## Task to complete
Within the data that follows, set down exactly the lines from the one containing "while stack and" through the one containing "def pvDomStr (s", both ends included.

## Data under study
____
-- pv_equiv track=rewrite | github.com/sanjakhmedov/python_seminars | sem_5/inclass/task_2.py | order_sublist
-- ===== SOURCE A (Python) =====
-- def order_sublist(ls):
--     res = []
--     for i in range(len(ls)):
--         temp = ls[i]
--         temp_ls = [temp]
--         for j in range(i, len(ls)):
--             if ls[j] > temp:
--                 temp_ls.append(ls[j])
--                 temp = ls[j]
--         if len(temp_ls) > 1:
--             res.append(temp_ls)
--     return res
-- ===== SOURCE B (Python) =====
-- def order_sublist(ls):
--     # One right-to-left pass with a monotonic stack of (value, chain) pairs:
--     # chain is the greedy increasing run starting at that value, so each start
--     # index reuses the already-built chain of its next greater element.
--     stack = []    # top at the end; values strictly increase toward the top
--     chains = []
--     for x in reversed(ls):
--         while stack and stack[-1][0] <= x:
--             stack.pop()
--         chain = [x] + (stack[-1][1] if stack else [])
--         stack.append((x, chain))
--         chains.append(chain)
--     chains.reverse()
--     return [c for c in chains if len(c) > 1]
-- ===== Notes on version B (the rewrite author's own statement) =====
-- stated objective: alternative
-- what changed: Replaces the per-start-index running-maximum rescan of the whole suffix by one right-to-left pass with a monotonic stack of (value, chain) pairs, so each start index's greedy chain is built by sharing the memoized chain of its next greater element.
import Mathlib
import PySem

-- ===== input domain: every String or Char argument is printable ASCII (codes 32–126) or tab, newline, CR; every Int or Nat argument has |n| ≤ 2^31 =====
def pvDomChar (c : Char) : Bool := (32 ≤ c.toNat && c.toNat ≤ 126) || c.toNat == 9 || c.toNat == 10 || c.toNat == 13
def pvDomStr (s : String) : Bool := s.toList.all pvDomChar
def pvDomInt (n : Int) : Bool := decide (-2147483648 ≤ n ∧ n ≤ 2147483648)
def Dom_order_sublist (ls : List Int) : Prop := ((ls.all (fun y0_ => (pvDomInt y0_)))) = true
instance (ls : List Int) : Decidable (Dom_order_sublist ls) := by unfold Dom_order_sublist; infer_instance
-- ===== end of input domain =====

-- B replaces A's per-start rescan by one right-to-left monotonic-stack pass that memoizes
-- and shares each greedy chain (objective: alternative decomposition).

-- ===== PORT A =====
def order_sublist (ls : List Int) : List (List Int) :=
  (PySem.List.pyRange 0 ls.length 1).foldl (fun res i =>
    let temp := PySem.List.pyGetD ls i 0
    let inner := (PySem.List.pyRange i ls.length 1).foldl
      (fun (st : Int × List Int) j =>
        let x := PySem.List.pyGetD ls j 0
        if st.1 < x then (x, st.2 ++ [x]) else st)
      (temp, [temp])
    if 1 < inner.2.length then res ++ [inner.2] else res) []

-- ===== PORT B =====
-- Python's stack/chains lists have their most recent element at the END; the port keeps the
-- most recent element at the HEAD, so 'stack.pop()' while top ≤ x is dropWhile, 'chains.append'
-- + final 'chains.reverse()' is cons accumulation in the foldr (= the 'for x in reversed(ls)' loop).
def order_sublist_alt (ls : List Int) : List (List Int) :=
  let p := ls.foldr (fun x (s : List (Int × List Int) × List (List Int)) =>
      let stack := s.1.dropWhile (fun q => q.1 ≤ x)
      let chain := x :: (match stack with | (_, c) :: _ => c | [] => [])
      ((x, chain) :: stack, chain :: s.2))
    ([], [])
  p.2.filter (fun c => 1 < c.length)

-- ===== PRECONDITION & SPEC =====
def Spec_order_sublist (ls : List Int) (out : List (List Int)) : Prop := out = order_sublist_alt ls
instance (ls : List Int) (out : List (List Int)) : Decidable (Spec_order_sublist ls out) := by unfold Spec_order_sublist; infer_instance

-- ===== CLAIM (what is proved, stated in full; the proofs are below) =====
def Claim_equal_order_sublist : Prop := ∀ (ls : List Int), Dom_order_sublist ls → Spec_order_sublist ls (order_sublist ls)

-- ===== LEMMAS AND PROOFS =====

-- greedy strictly-increasing run continuing from current maximum t
def pvGreedy (t : Int) : List Int → List Int
  | [] => []
  | x :: xs => if t < x then x :: pvGreedy x xs else pvGreedy t xs

-- the chain starting at each position
def pvChains : List Int → List (List Int)
  | [] => []
  | x :: xs => (x :: pvGreedy x xs) :: pvChains xs

-- final value of A's inner running maximum
def pvLast (t : Int) : List Int → Int
  | [] => t
  | x :: xs => if t < x then pvLast x xs else pvLast t xs

-- what B's stack answers: the chain of the first stack entry with value > t
def pvLookup (t : Int) (st : List (Int × List Int)) : List Int :=
  match st.dropWhile (fun q => q.1 ≤ t) with
  | (_, c) :: _ => c
  | [] => []

lemma inner_fold (xs : List Int) : ∀ (t : Int) (acc : List Int),
    xs.foldl (fun (st : Int × List Int) x => if st.1 < x then (x, st.2 ++ [x]) else st) (t, acc)
      = (pvLast t xs, acc ++ pvGreedy t xs) := by
  induction xs with
  | nil => simp [pvGreedy, pvLast]
  | cons x xs ih =>
    intro t acc
    by_cases h : t < x <;> simp [pvGreedy, pvLast, h, ih]

lemma dropWhile_dropWhile_le (st : List (Int × List Int)) (x t : Int) (h : x ≤ t) :
    (st.dropWhile (fun q => q.1 ≤ x)).dropWhile (fun q => q.1 ≤ t)
      = st.dropWhile (fun q => q.1 ≤ t) := by
  induction st with
  | nil => simp
  | cons p st ih =>
    by_cases h1 : p.1 ≤ x
    · have h2 : p.1 ≤ t := le_trans h1 h
      simp [h1, h2, ih]
    · simp [List.dropWhile_cons, h1]

lemma alt_fold (ls : List Int) :
    (∀ t, pvLookup t (ls.foldr (fun x (s : List (Int × List Int) × List (List Int)) =>
      let stack := s.1.dropWhile (fun q => q.1 ≤ x)
      let chain := x :: (match stack with | (_, c) :: _ => c | [] => [])
      ((x, chain) :: stack, chain :: s.2)) ([], [])).1 = pvGreedy t ls)
    ∧ (ls.foldr (fun x (s : List (Int × List Int) × List (List Int)) =>
      let stack := s.1.dropWhile (fun q => q.1 ≤ x)
      let chain := x :: (match stack with | (_, c) :: _ => c | [] => [])
      ((x, chain) :: stack, chain :: s.2)) ([], [])).2 = pvChains ls := by
  induction ls with
  | nil => constructor <;> intros <;> simp [pvLookup, pvGreedy, pvChains]
  | cons x xs ih =>
    obtain ⟨ih1, ih2⟩ := ih
    constructor
    · intro t
      by_cases h : x ≤ t
      · have hnx : ¬ t < x := not_lt.mpr h
        simp only [List.foldr_cons, pvLookup, pvGreedy, List.dropWhile_cons]
        simp only [h, decide_true, if_true]
        rw [dropWhile_dropWhile_le _ x t h]
        have := ih1 t
        simp only [pvLookup] at this
        simp [this, hnx]
      · have hx : t < x := lt_of_not_ge h
        simp only [List.foldr_cons, pvLookup, pvGreedy, List.dropWhile_cons]
        simp only [h, decide_false]
        have := ih1 x
        simp only [pvLookup] at this
        simp [hx, this]
    · simp only [List.foldr_cons, pvChains]
      have := ih1 x
      simp only [pvLookup] at this
      simp [ih2, this]

lemma alt_eq (ls : List Int) :
    order_sublist_alt ls = (pvChains ls).filter (fun c => 1 < c.length) := by
  have h := (alt_fold ls).2
  simp only [order_sublist_alt]
  rw [h]

lemma greedy_self (t : Int) (xs : List Int) : pvGreedy t (t :: xs) = pvGreedy t xs := by
  simp [pvGreedy]

lemma a_fold (ls : List Int) (k : Nat) : ∀ (a : Nat) (res : List (List Int)),
    ls.length = a + k →
    (PySem.List.pyRange (a : Int) ls.length 1).foldl (fun res i =>
      let temp := PySem.List.pyGetD ls i 0
      let inner := (PySem.List.pyRange i ls.length 1).foldl
        (fun (st : Int × List Int) j =>
          let x := PySem.List.pyGetD ls j 0
          if st.1 < x then (x, st.2 ++ [x]) else st)
        (temp, [temp])
      if 1 < inner.2.length then res ++ [inner.2] else res) res
    = res ++ (pvChains (ls.drop a)).filter (fun c => 1 < c.length) := by
  induction k with
  | zero =>
    intro a res h
    rw [PySem.List.pyRange_one_eq_nil (by omega)]
    have hd : ls.drop a = [] := List.drop_of_length_le (by omega)
    simp [hd, pvChains]
  | succ k ih =>
    intro a res h
    have ha : a < ls.length := by omega
    rw [PySem.List.pyRange_one_cons (by exact_mod_cast ha)]
    simp only [List.foldl_cons]
    have hget : PySem.List.pyGetD ls (a : Int) 0 = ls[a] := by
      rw [PySem.List.pyGetD_natCast]; exact List.getD_eq_getElem ls 0 ha
    have hdrop : ls.drop a = ls[a] :: ls.drop (a + 1) := List.drop_eq_getElem_cons ha
    have hinner : (PySem.List.pyRange (a : Int) ls.length 1).foldl
        (fun (st : Int × List Int) j =>
          let x := PySem.List.pyGetD ls j 0
          if st.1 < x then (x, st.2 ++ [x]) else st)
        (PySem.List.pyGetD ls (a : Int) 0, [PySem.List.pyGetD ls (a : Int) 0])
        = (pvLast ls[a] (ls.drop a), ls[a] :: pvGreedy ls[a] (ls.drop (a + 1))) := by
      rw [show (fun (st : Int × List Int) j =>
            let x := PySem.List.pyGetD ls j 0
            if st.1 < x then (x, st.2 ++ [x]) else st)
          = (fun (st : Int × List Int) j =>
              (fun (st : Int × List Int) x => if st.1 < x then (x, st.2 ++ [x]) else st)
                st (PySem.List.pyGetD ls j 0)) from rfl]
      rw [PySem.List.foldl_pyRange_pyGetD' ls 0
        (fun (st : Int × List Int) x => if st.1 < x then (x, st.2 ++ [x]) else st)
        _ (Int.natCast_nonneg a)]
      rw [hget, inner_fold]
      simp only [Int.toNat_natCast, hdrop, greedy_self]
      simp
    have hcast : ((a : Int) + 1) = ((a + 1 : Nat) : Int) := by push_cast; ring
    simp only [hinner, hcast]
    rw [ih (a + 1) _ (by omega)]
    rw [hdrop]
    simp only [pvChains, List.filter_cons]
    by_cases hg : 0 < (pvGreedy ls[a] (ls.drop (a + 1))).length
    · simp [hg]
    · simp [hg]

lemma a_eq (ls : List Int) :
    order_sublist ls = (pvChains ls).filter (fun c => 1 < c.length) := by
  unfold order_sublist
  have := a_fold ls ls.length 0 [] (by omega)
  simpa using this

-- ===== VERDICT (by name: the statement is the Claim_ definition above) =====
theorem order_sublist_spec : Claim_equal_order_sublist := by
  intro ls _
  unfold Spec_order_sublist
  rw [a_eq, alt_eq]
____
## Result for this exercise
--         while stack and stack[-1][0] <= x:
--             stack.pop()
--         chain = [x] + (stack[-1][1] if stack else [])
--         stack.append((x, chain))
--         chains.append(chain)
--     chains.reverse()
--     return [c for c in chains if len(c) > 1]
-- ===== Notes on version B (the rewrite author's own statement) =====
-- stated objective: alternative
-- what changed: Replaces the per-start-index running-maximum rescan of the whole suffix by one right-to-left pass with a monotonic stack of (value, chain) pairs, so each start index's greedy chain is built by sharing the memoized chain of its next greater element.
import Mathlib
import PySem

-- ===== input domain: every String or Char argument is printable ASCII (codes 32–126) or tab, newline, CR; every Int or Nat argument has |n| ≤ 2^31 =====
def pvDomChar (c : Char) : Bool := (32 ≤ c.toNat && c.toNat ≤ 126) || c.toNat == 9 || c.toNat == 10 || c.toNat == 13
def pvDomStr (s : String) : Bool := s.toList.all pvDomChar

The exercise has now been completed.